Actually, most herbivores require a considerable range, even the less far-ranging of them like cheetal and sambar (X gaur and elephants). While it is true that within a large tract their feeding is conditioned by the availability of the best feeding locations (which keep changing with seasonal floristic and other changes), it is also time that they do not make the most efficient and intensive use of all such grounds, and that many other factors also conditioned their feeding.

In India, wild elephants in herds do not stay in the same area for any length of time. They arrive at a forest, and depart from it, mainly along the well known elephant walks which are their established tribal travel routes (and not merely the routes followed by particular herds) - though, where they are much harassed by humanity, they may leave these old trails and shift "to fresh fields and new pastures" near human habitations which were originally part of the elephant country. Another herd may have preceded a herd feeding in an area, or may succeed it there; when feeding, a large herd breaks up into parties and members of each party keep together, but the parties themselves separate (though they reunite periodically), and leave sizeable areas of rich vegetation untouched in the course of their traverse of a feeding ground - their feeding is extensive and somewhat haphazard, and not intensive. Further, elephants, where free from human disturbances feed most economically, and only when near-human presence panics them, do they lay waste to entire fields, trampling down much more than they eat. Such rampageous behaviour and general aggressiveness towards man and his artifacts is the direct consequence of human usurpation of the immemorial homes of elephants, the constant disturbance and harassment caused by men, and the blocking up of their age-long travel routes by human agriculture and holdings. It has been estimated that an adult elephant consumes about 200kg, of green fodder everyday : a herd with 20 adults in it would need, on this reckoning, no less than 4 tonnes a day, and in a month would demolish an entire forest. How is it, then, that at no time in the history of this ancient land has any single tract of forest been denuded by large herbivores such as elephants and gaur, when men have laid waste to a hundred square miles of forest within 2 years?

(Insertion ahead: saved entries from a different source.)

-- pv_equiv track=rewrite | github.com/jwon112/3d-segmentation | models/channel_configs.py | parse_model_size
-- ===== SOURCE A (Python) =====
-- from typing import Dict, List, Tuple
--
-- def parse_model_size(model_name: str) -> Tuple[str, str]:
--     """
--     Parse model name to extract base name and size.
--
--     Args:
--         model_name: Model name (e.g., 'dualbranch_01_unet_s', 'unet3d_m')
--
--     Returns:
--         Tuple of (base_name, size) where size is 'xs', 's', 'm', or 'l'
--
--     Examples:
--         'dualbranch_01_unet_s' -> ('dualbranch_01_unet', 's')
--         'unet3d_m' -> ('unet3d', 'm')
--         'dualbranch_14_dilated_xs' -> ('dualbranch_14_dilated', 'xs')
--     """
--     size_suffixes = ['_xs', '_s', '_m', '_l']
--
--     for suffix in size_suffixes:
--         if model_name.endswith(suffix):
--             base_name = model_name[:-len(suffix)]
--             size = suffix[1:]  # Remove leading underscore
--             return base_name, size
--
--     # Default to 's' if no size suffix found
--     return model_name, 's'
-- ===== SOURCE B (Python) =====
-- def parse_model_size(model_name):
--     base, sep, suffix = model_name.rpartition('_')
--     if sep and suffix in {'xs', 's', 'm', 'l'}:
--         return base, suffix
--     return model_name, 's'
-- ===== Notes on version B (the rewrite author's own statement) =====
-- stated objective: idiomatic
-- what changed: B splits the name once at its last underscore with rpartition and tests the resulting suffix against the set of valid sizes, instead of A's loop applying endswith to an ordered list of '_'-prefixed suffixes and slicing on the first hit.
import Mathlib
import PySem

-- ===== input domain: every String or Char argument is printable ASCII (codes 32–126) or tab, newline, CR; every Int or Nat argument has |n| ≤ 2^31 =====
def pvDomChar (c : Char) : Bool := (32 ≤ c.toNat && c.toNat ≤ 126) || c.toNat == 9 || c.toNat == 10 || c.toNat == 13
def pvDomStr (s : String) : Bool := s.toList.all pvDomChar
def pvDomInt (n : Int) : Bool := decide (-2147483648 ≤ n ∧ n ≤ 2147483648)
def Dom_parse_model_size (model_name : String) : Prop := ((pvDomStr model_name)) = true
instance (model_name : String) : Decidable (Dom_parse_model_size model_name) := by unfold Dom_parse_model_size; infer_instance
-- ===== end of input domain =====

-- B replaces A's ordered endswith loop by one rpartition at the last underscore plus a
-- set membership test on the suffix (objective: idiomatic single-pass parse).

-- ===== PORT A =====
-- the 'for suffix in size_suffixes' loop
def pmsLoop (model_name : String) : List String → String × String
  | [] => (model_name, "s")
  | suffix :: rest =>
    if PySem.Str.endswith model_name suffix then
      (PySem.Str.slice model_name none (some (-(PySem.Str.len suffix))),
       PySem.Str.slice suffix (some 1) none)
    else pmsLoop model_name rest

def parse_model_size (model_name : String) : String × String :=
  pmsLoop model_name ["_xs", "_s", "_m", "_l"]

-- ===== PORT B =====
-- model_name.rpartition('_'), ported by hand for the one-character separator '_':
-- scan the reversed character list up to the first '_' (exact: rpartition splits at the
-- LAST occurrence of the separator, or returns ('', '', s) when it is absent).
def rpartitionUnderscore (s : String) : String × String × String :=
  let r := s.toList.reverse
  let suf := r.takeWhile (fun c => c ≠ '_')
  if suf.length = r.length then ("", "", s)
  else (String.ofList ((r.drop (suf.length + 1)).reverse), "_", String.ofList suf.reverse)

def parse_model_size_alt (model_name : String) : String × String :=
  let p := rpartitionUnderscore model_name
  if p.2.1 ≠ "" ∧ (p.2.2 = "xs" ∨ p.2.2 = "s" ∨ p.2.2 = "m" ∨ p.2.2 = "l") then
    (p.1, p.2.2)
  else (model_name, "s")

-- ===== PRECONDITION & SPEC =====
def Spec_parse_model_size (model_name : String) (out : String × String) : Prop := out = parse_model_size_alt model_name
instance (model_name : String) (out : String × String) : Decidable (Spec_parse_model_size model_name out) := by unfold Spec_parse_model_size; infer_instance

-- ===== CLAIM (what is proved, stated in full; the proofs are below) =====
def Claim_equal_parse_model_size : Prop := ∀ (model_name : String), Dom_parse_model_size model_name → Spec_parse_model_size model_name (parse_model_size model_name)

-- ===== LEMMAS AND PROOFS =====

-- the first element dropWhile keeps falsifies the predicate
theorem dropWhile_cons_head {α : Type} (p : α → Bool) (r : List α) (a : α) (rest : List α)
    (h : r.dropWhile p = a :: rest) : p a = false := by
  induction r with
  | nil => simp at h
  | cons x xs ih =>
    by_cases hx : p x
    · rw [List.dropWhile_cons_of_pos hx] at h; exact ih h
    · rw [List.dropWhile_cons_of_neg hx] at h; cases h; simpa using hx

-- if takeWhile did not consume everything, it is followed by an underscore
theorem tw_prefix (r : List Char) (h : r.takeWhile (fun c => c ≠ '_') ≠ r) :
    (r.takeWhile (fun c => c ≠ '_') ++ ['_']) <+: r := by
  have hsplit := List.takeWhile_append_dropWhile (p := fun c => decide (c ≠ '_')) (l := r)
  rcases hdc : r.dropWhile (fun c => decide (c ≠ '_')) with _ | ⟨a, rest⟩
  · exact absurd (by conv_rhs => rw [← hsplit, hdc, List.append_nil]) h
  · have h2 := dropWhile_cons_head _ _ _ _ hdc
    simp at h2
    subst h2
    refine ⟨rest, ?_⟩
    rw [List.append_assoc]
    conv_rhs => rw [← hsplit, hdc]
    rfl

-- takeWhile over an underscore-free prefix followed by an underscore
theorem tw_of_prefix (r p : List Char) (h : (p ++ ['_']) <+: r) (hp : ∀ c ∈ p, c ≠ '_') :
    r.takeWhile (fun c => c ≠ '_') = p := by
  obtain ⟨rest, rfl⟩ := h
  rw [List.append_assoc, List.takeWhile_append]
  simp_all

-- endswith, read on the reversed character list
theorem ends_xs (m : String) : PySem.Str.endswith m "_xs" = true ↔ ['s','x','_'] <+: m.toList.reverse := by
  rw [show (['s','x','_'] : List Char) = ("_xs".toList).reverse from rfl, List.reverse_prefix,
    PySem.Str.endswith_eq, PySem.Chars.endswith_iff]

theorem ends_s (m : String) : PySem.Str.endswith m "_s" = true ↔ ['s','_'] <+: m.toList.reverse := by
  rw [show (['s','_'] : List Char) = ("_s".toList).reverse from rfl, List.reverse_prefix,
    PySem.Str.endswith_eq, PySem.Chars.endswith_iff]

theorem ends_m (m : String) : PySem.Str.endswith m "_m" = true ↔ ['m','_'] <+: m.toList.reverse := by
  rw [show (['m','_'] : List Char) = ("_m".toList).reverse from rfl, List.reverse_prefix,
    PySem.Str.endswith_eq, PySem.Chars.endswith_iff]

theorem ends_l (m : String) : PySem.Str.endswith m "_l" = true ↔ ['l','_'] <+: m.toList.reverse := by
  rw [show (['l','_'] : List Char) = ("_l".toList).reverse from rfl, List.reverse_prefix,
    PySem.Str.endswith_eq, PySem.Chars.endswith_iff]

theorem rev_drop_rev (l : List Char) (k : Nat) :
    (l.reverse.drop k).reverse = l.take (l.length - k) := by
  rw [List.reverse_drop]; simp

-- B's value when the reversed name starts with an underscore-free pattern p then '_'
theorem alt_of_pattern (m : String) (p t : List Char)
    (hp : ∀ c ∈ p, c ≠ '_')
    (hmem : String.ofList p.reverse = "xs" ∨ String.ofList p.reverse = "s" ∨
            String.ofList p.reverse = "m" ∨ String.ofList p.reverse = "l")
    (ht : (p ++ ['_']) ++ t = m.toList.reverse) :
    parse_model_size_alt m =
      (String.ofList (m.toList.take (m.toList.length - (p.length + 1))), String.ofList p.reverse) := by
  have htw : m.toList.reverse.takeWhile (fun c => c ≠ '_') = p :=
    tw_of_prefix _ _ ⟨t, ht⟩ hp
  have hlen : m.toList.reverse.length = p.length + 1 + t.length := by
    rw [← ht]; simp; omega
  have hr : rpartitionUnderscore m =
      (String.ofList ((m.toList.reverse.drop (p.length + 1)).reverse), "_", String.ofList p.reverse) := by
    simp only [rpartitionUnderscore, htw]
    rw [if_neg (by simp at hlen ⊢; omega)]
  simp only [parse_model_size_alt, hr]
  rw [if_pos ⟨by simp, by simpa using hmem⟩]
  rw [rev_drop_rev]

-- invert String.ofList on a reversed suffix
theorem ofList_rev_eq (suf : List Char) (q : String) (h : String.ofList suf.reverse = q) :
    suf = q.toList.reverse := by
  have h2 : suf.reverse = q.toList := by rw [← h]; simp
  rw [← h2, List.reverse_reverse]

set_option maxHeartbeats 1000000 in
theorem parse_model_size_eq_alt (m : String) : parse_model_size m = parse_model_size_alt m := by
  by_cases h1 : ['s','x','_'] <+: m.toList.reverse
  · -- endswith '_xs'
    obtain ⟨t, ht⟩ := h1
    rw [alt_of_pattern m ['s','x'] t (by simp) (by decide) (by simpa using ht)]
    simp only [parse_model_size, pmsLoop]
    rw [if_pos ((ends_xs m).mpr ⟨t, ht⟩)]
    refine congrArg₂ Prod.mk ?_ (by decide)
    apply String.toList_inj.mp
    simp [pysem]
  · by_cases h2 : ['s','_'] <+: m.toList.reverse
    · -- endswith '_s'
      obtain ⟨t, ht⟩ := h2
      rw [alt_of_pattern m ['s'] t (by simp) (by decide) (by simpa using ht)]
      simp only [parse_model_size, pmsLoop]
      rw [if_neg (mt (ends_xs m).mp h1), if_pos ((ends_s m).mpr ⟨t, ht⟩)]
      refine congrArg₂ Prod.mk ?_ (by decide)
      apply String.toList_inj.mp
      simp [pysem]
    · by_cases h3 : ['m','_'] <+: m.toList.reverse
      · -- endswith '_m'
        obtain ⟨t, ht⟩ := h3
        rw [alt_of_pattern m ['m'] t (by simp) (by decide) (by simpa using ht)]
        simp only [parse_model_size, pmsLoop]
        rw [if_neg (mt (ends_xs m).mp h1), if_neg (mt (ends_s m).mp h2),
          if_pos ((ends_m m).mpr ⟨t, ht⟩)]
        refine congrArg₂ Prod.mk ?_ (by decide)
        apply String.toList_inj.mp
        simp [pysem]
      · by_cases h4 : ['l','_'] <+: m.toList.reverse
        · -- endswith '_l'
          obtain ⟨t, ht⟩ := h4
          rw [alt_of_pattern m ['l'] t (by simp) (by decide) (by simpa using ht)]
          simp only [parse_model_size, pmsLoop]
          rw [if_neg (mt (ends_xs m).mp h1), if_neg (mt (ends_s m).mp h2),
            if_neg (mt (ends_m m).mp h3), if_pos ((ends_l m).mpr ⟨t, ht⟩)]
          refine congrArg₂ Prod.mk ?_ (by decide)
          apply String.toList_inj.mp
          simp [pysem]
        · -- no size suffix: both default to (model_name, 's')
          simp only [parse_model_size, pmsLoop]
          rw [if_neg (mt (ends_xs m).mp h1), if_neg (mt (ends_s m).mp h2),
            if_neg (mt (ends_m m).mp h3), if_neg (mt (ends_l m).mp h4)]
          by_cases hEq : m.toList.reverse.takeWhile (fun c => c ≠ '_') = m.toList.reverse
          · have hr : rpartitionUnderscore m = ("", "", m) := by
              simp only [rpartitionUnderscore]
              rw [if_pos (by rw [hEq])]
            simp only [parse_model_size_alt, hr]
            rw [if_neg (by simp)]
          · have hpre := tw_prefix _ hEq
            have hr : rpartitionUnderscore m =
                (String.ofList ((m.toList.reverse.drop
                    ((m.toList.reverse.takeWhile (fun c => c ≠ '_')).length + 1)).reverse), "_",
                 String.ofList (m.toList.reverse.takeWhile (fun c => c ≠ '_')).reverse) := by
              simp only [rpartitionUnderscore]
              rw [if_neg (fun hlen => hEq ((List.takeWhile_prefix _).eq_of_length hlen))]
            simp only [parse_model_size_alt, hr]
            rw [if_neg ?_]
            rintro ⟨-, hq | hq | hq | hq⟩ <;>
              [exact h1 (by rw [ofList_rev_eq _ "xs" hq] at hpre; simpa using hpre);
               exact h2 (by rw [ofList_rev_eq _ "s" hq] at hpre; simpa using hpre);
               exact h3 (by rw [ofList_rev_eq _ "m" hq] at hpre; simpa using hpre);
               exact h4 (by rw [ofList_rev_eq _ "l" hq] at hpre; simpa using hpre)]

-- ===== VERDICT (by name: the statement is the Claim_ definition above) =====
theorem parse_model_size_spec : Claim_equal_parse_model_size := by
  intro m _
  unfold Spec_parse_model_size
  exact parse_model_size_eq_alt m
-- B's loop body rewritten as an append of the per-index contribution
theorem pv_stepB_eq (ps : List String) :
    (fun (groups : List (String × List String)) (ip : Int × String) =>
      match pvKeyB ip.2 with
      | none => groups
      | some g =>
        if (PySem.List.slice ps none (some ip.1)).any (fun q => pvKeyB q == some g) then groups
        else
          let members := ps.filter (fun q => pvKeyB q == some g)
          if 1 < members.length then groups ++ [(g, members)] else groups)
    = (fun groups ip => groups ++ pvE ps
        (fun g =>
          let members := ps.filter (fun q => pvKeyB q == some g)
          if 1 < members.length then [(g, members)] else []) ip) := by
  funext groups ip
  simp only [pvE]
  cases pvKeyB ip.2 with
  | none => simp
  | some g =>
    dsimp only
    split_ifs <;> simp

-- ===== VERDICT (by name: the statement is the Claim_ definition above) =====
theorem extract_semantic_groups_py_spec : Claim_equal_extract_semantic_groups_py := by
  intro paths _
  show extract_semantic_groups_py paths = extract_semantic_groups_py_alt paths
  simp only [extract_semantic_groups_py, extract_semantic_groups_py_alt]
  rw [pv_stepA_eq, pv_A_fold,
    pv_stepB_eq (PySem.List.dedup (paths.map Prod.fst)),
    PySem.List.foldl_append_eq_flatMap, List.nil_append, pv_enum_firstocc]
  set ps := PySem.List.dedup (paths.map Prod.fst) with hps
  have hmemb : ∀ g : String, ps.filter (fun q => pvKeyB q == some g)
      = ps.filter (fun p => pvQ p && (pvG p == g)) := by
    intro g
    exact List.filter_congr (fun q _ => pv_keyB_beq q g)
  rw [List.filter_map]
  rw [show ((PySem.List.dedup ((ps.filter pvQ).map pvG)).flatMap
      (fun g =>
        let members := ps.filter (fun q => pvKeyB q == some g)
        if 1 < members.length then [(g, members)] else []))
    = ((PySem.List.dedup ((ps.filter pvQ).map pvG)).flatMap
      (fun g => if (fun c => decide (1 < (ps.filter (fun p => pvQ p && (pvG p == c))).length)) g
        then [(fun c => (c, ps.filter (fun p => pvQ p && (pvG p == c)))) g] else [])) from ?_]
  · rw [pv_flatMap_ite]
    rfl
  · apply List.flatMap_congr
    intro g _
    simp only [hmemb g]
    split_ifs with h1 h2 h2 <;> first | rfl | (exact absurd h1 (by simpa using h2))
-- characterization of B's scan loop
lemma pvScan_iff (l : List Char) (prevDot sawDot : Bool) :
    pvScan l prevDot sawDot = true ↔
      (∀ c ∈ l, PySem.Set.contains pvAllowedB c = true)
      ∧ ¬ ['.', '.'] <:+: l
      ∧ (prevDot = true → l.head? ≠ some '.')
      ∧ (sawDot = true ∨ '.' ∈ l) := by
  induction l generalizing prevDot sawDot with
  | nil => cases sawDot <;> simp [pvScan]
  | cons c rest ih =>
    rw [pvScan]
    by_cases hc : PySem.Set.contains pvAllowedB c = true
    · rw [if_neg (by rw [hc]; simp)]
      by_cases hdot : c = '.'
      · subst hdot
        rw [if_pos (by decide)]
        cases prevDot with
        | true =>
          rw [if_pos rfl]
          constructor
          · intro h; exact absurd h Bool.false_ne_true
          · rintro ⟨-, -, h3, -⟩; exact ((h3 rfl) (by simp)).elim
        | false =>
          rw [if_neg (by simp), ih]
          constructor
          · rintro ⟨h1, h2, h3, -⟩
            refine ⟨?_, ?_, by simp, Or.inr (by simp)⟩
            · intro y hy
              rcases List.mem_cons.mp hy with rfl | hy
              · exact hc
              · exact h1 y hy
            · intro hinf
              rcases List.infix_cons_iff.mp hinf with hpre | hinf'
              · rcases List.cons_prefix_cons.mp hpre with ⟨-, hpre'⟩
                exact (h3 rfl) ((singleton_prefix_iff _ _).mp hpre')
              · exact h2 hinf'
          · rintro ⟨h1, h2, -, -⟩
            refine ⟨fun y hy => h1 y (List.mem_cons_of_mem _ hy), ?_, ?_, Or.inl rfl⟩
            · intro hinf; exact h2 (List.infix_cons_iff.mpr (Or.inr hinf))
            · intro _ hh
              apply h2
              apply List.infix_cons_iff.mpr
              left
              exact List.cons_prefix_cons.mpr ⟨rfl, (singleton_prefix_iff _ _).mpr hh⟩
      · rw [if_neg (by simp [hdot]), ih]
        constructor
        · rintro ⟨h1, h2, -, h4⟩
          refine ⟨?_, ?_, ?_, ?_⟩
          · intro y hy
            rcases List.mem_cons.mp hy with rfl | hy
            · exact hc
            · exact h1 y hy
          · intro hinf
            rcases List.infix_cons_iff.mp hinf with hpre | hinf'
            · rcases List.cons_prefix_cons.mp hpre with ⟨hcdot, -⟩; exact hdot hcdot.symm
            · exact h2 hinf'
          · intro _ hh; simp only [List.head?_cons, Option.some.injEq] at hh; exact hdot hh
          · rcases h4 with h | h
            · exact Or.inl h
            · exact Or.inr (List.mem_cons_of_mem _ h)
        · rintro ⟨h1, h2, -, h4⟩
          refine ⟨fun y hy => h1 y (List.mem_cons_of_mem _ hy), ?_, by simp, ?_⟩
          · intro hinf; exact h2 (List.infix_cons_iff.mpr (Or.inr hinf))
          · rcases h4 with h | h
            · exact Or.inl h
            · rcases List.mem_cons.mp h with h | h
              · exact absurd h.symm hdot
              · exact Or.inr h
    · rw [if_pos (by simp only [Bool.not_eq_true] at hc; rw [hc]; rfl)]
      constructor
      · intro h; exact absurd h Bool.false_ne_true
      · rintro ⟨h1, -, -, -⟩
        exact absurd (h1 c (by simp)) hc

-- the common characterization of both bodies on a nonempty post-rstrip list c :: t with last element x
def pvCond (c : Char) (t : List Char) (x : Char) : Prop :=
  (∀ y ∈ c :: t, PySem.Set.contains pvAllowedA y = true)
  ∧ ¬ ['.', '.'] <:+: (c :: t)
  ∧ '.' ∈ c :: t
  ∧ c ≠ '-' ∧ c ≠ '.' ∧ x ≠ '-'
  ∧ (c :: t).length ≤ 253

set_option maxRecDepth 8192 in
lemma lemA (c x : Char) (t : List Char) (hx : (c :: t).getLast? = some x) (hxdot : x ≠ '.') :
    ((if PySem.Chars.isIn ['%'] (c :: t) || PySem.Chars.isIn [' '] (c :: t) || PySem.Chars.isIn ['/'] (c :: t)
        || PySem.Chars.isIn ['\\'] (c :: t) || PySem.Chars.isIn ['@'] (c :: t) then false
      else if PySem.Chars.isIn [':'] (c :: t) then false
      else if PySem.Chars.isIn ['.', '.'] (c :: t) then false
      else if (c :: t).any (fun ch => !(PySem.Set.contains pvAllowedA ch)) then false
      else if !(PySem.Chars.isIn ['.'] (c :: t)) then false
      else if PySem.Chars.startswith (c :: t) ['-'] || PySem.Chars.endswith (c :: t) ['-']
          || PySem.Chars.startswith (c :: t) ['.'] || PySem.Chars.endswith (c :: t) ['.'] then false
      else if 253 < (c :: t).length then false
      else true) = true)
    ↔ pvCond c t x := by
  constructor
  · intro h
    split_ifs at h with h1 h2 h3 h4 h5 h6 h7
    refine ⟨?_, ?_, ?_, ?_, ?_, ?_, by omega⟩
    · intro y hy
      by_contra hy'
      apply h4
      simp only [List.any_eq_true]
      refine ⟨y, hy, ?_⟩
      simp only [Bool.not_eq_true] at hy'
      rw [hy']
      decide
    · intro hdd
      exact h3 ((PySem.Chars.isIn_iff_infix _ _).mpr hdd)
    · have hisin : PySem.Chars.isIn ['.'] (c :: t) = true := by
        by_contra hb
        simp only [Bool.not_eq_true] at hb
        exact h5 (by rw [hb]; decide)
      exact (List.singleton_infix_iff _ _).mp ((PySem.Chars.isIn_iff_infix _ _).mp hisin)
    · intro hcd
      apply h6
      have : PySem.Chars.startswith (c :: t) ['-'] = true :=
        (PySem.Chars.startswith_iff _ _).mpr ((singleton_prefix_iff _ _).mpr (by simp [hcd]))
      simp [this]
    · intro hcd
      apply h6
      have : PySem.Chars.startswith (c :: t) ['.'] = true :=
        (PySem.Chars.startswith_iff _ _).mpr ((singleton_prefix_iff _ _).mpr (by simp [hcd]))
      simp [this]
    · intro hxd
      apply h6
      have : PySem.Chars.endswith (c :: t) ['-'] = true :=
        (PySem.Chars.endswith_iff _ _).mpr ((singleton_suffix_iff _ _).mpr (by rw [hx, hxd]))
      simp [this]
  · rintro ⟨hall, hdd, hmem, hcdash, hcdot, hxdash, hlen⟩
    split_ifs with h1 h2 h3 h4 h5 h6 h7
    · exfalso
      rcases (by simpa only [Bool.or_eq_true] using h1 :
          ((((PySem.Chars.isIn ['%'] (c :: t) = true ∨ PySem.Chars.isIn [' '] (c :: t) = true)
            ∨ PySem.Chars.isIn ['/'] (c :: t) = true) ∨ PySem.Chars.isIn ['\\'] (c :: t) = true)
            ∨ PySem.Chars.isIn ['@'] (c :: t) = true)) with ((((h | h) | h) | h) | h) <;>
        exact absurd (hall _ ((List.singleton_infix_iff _ _).mp ((PySem.Chars.isIn_iff_infix _ _).mp h))) (by decide)
    · exact absurd (hall _ ((List.singleton_infix_iff _ _).mp ((PySem.Chars.isIn_iff_infix _ _).mp h2))) (by decide)
    · exact absurd ((PySem.Chars.isIn_iff_infix _ _).mp h3) hdd
    · exfalso
      simp only [List.any_eq_true] at h4
      obtain ⟨y, hy, hy'⟩ := h4
      simp only [Bool.not_eq_true'] at hy'
      exact absurd (hall y hy) (by rw [hy']; simp)
    · exfalso
      have : ¬ ['.'] <:+: (c :: t) := (PySem.Chars.isIn_eq_false_iff _ _).mp (by simpa using h5)
      exact this ((List.singleton_infix_iff _ _).mpr hmem)
    · exfalso
      rcases (by simpa only [Bool.or_eq_true] using h6 :
          (((PySem.Chars.startswith (c :: t) ['-'] = true ∨ PySem.Chars.endswith (c :: t) ['-'] = true)
            ∨ PySem.Chars.startswith (c :: t) ['.'] = true) ∨ PySem.Chars.endswith (c :: t) ['.'] = true))
        with (((h | h) | h) | h)
      · have := (singleton_prefix_iff _ _).mp ((PySem.Chars.startswith_iff _ _).mp h)
        simp only [List.head?_cons, Option.some.injEq] at this
        exact hcdash this
      · have := (singleton_suffix_iff _ _).mp ((PySem.Chars.endswith_iff _ _).mp h)
        rw [hx] at this
        exact hxdash (Option.some.inj this)
      · have := (singleton_prefix_iff _ _).mp ((PySem.Chars.startswith_iff _ _).mp h)
        simp only [List.head?_cons, Option.some.injEq] at this
        exact hcdot this
      · have := (singleton_suffix_iff _ _).mp ((PySem.Chars.endswith_iff _ _).mp h)
        rw [hx] at this
        exact hxdot (Option.some.inj this)
    · omega
    · rfl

Before answering this question, I must firmly scotch the wholly misconceived claims of some men who say that wild elephants have laid waste to forest tracts in recent years. Where men have invaded elephant forests extensively and intensively (as in the Moyar-Masunagudi area of the Mudumalai sanctuary and the periphery of the Perivar sanctuary), constantly disturbing the great beasts and blocking up their walks , elephants do indulge in destructive activity, in their frustration, perplexity and panic. The fact remains that in the course of countless centuries not one acre of natural forest has been destroyed or depleted beyond redemption to its pristine luxuriance by wild elephants in India.

This is so because elephants feed extensively and somewhat at random, as already said, and it is no less so because their normal fodder is made up of renewable and annually renewed plant parts such as twigs and leaves, the aerial shoots of tall grasses and bamboos, fruits and even bark that is, surprisingly, renewed (as in the case of Kydla calicina). If elephants and gaur did not range far and shift feeding grounds periodically, and if the regeneration of the plants they feed on is not so much quicker than our computations suggest, so many forests would certainly have been destroyed by them - as they have been by men.

Furthermore, although they are the largest of land animals and send most of their waking time feeding (elephants, unlike ruminants, feed slowly and continually, and not in intensive bursts) elephants do no always eat the most luxuriant or nutritious bulk fodder available. I have seen wild elephants laboriously gathering the minute, pink flowers of Mimasa pudica, spending ten minutes to get a tiny morsel in their trunk-tips. It is not only elephants that behave like this. Experienced naturalists know perfectly well that at times herbivores are not to be found where the vegetation is lush and rich, but in areas where what there is, needs to be sought and found laboriously. Sambar, for instance, spend days, nibbling at the 6-inch-high sprouts of up-and-coming grass in the black, fire-charred floor of deciduous hill-forests in February, when a little farther down there is fresh green fodder in bulk.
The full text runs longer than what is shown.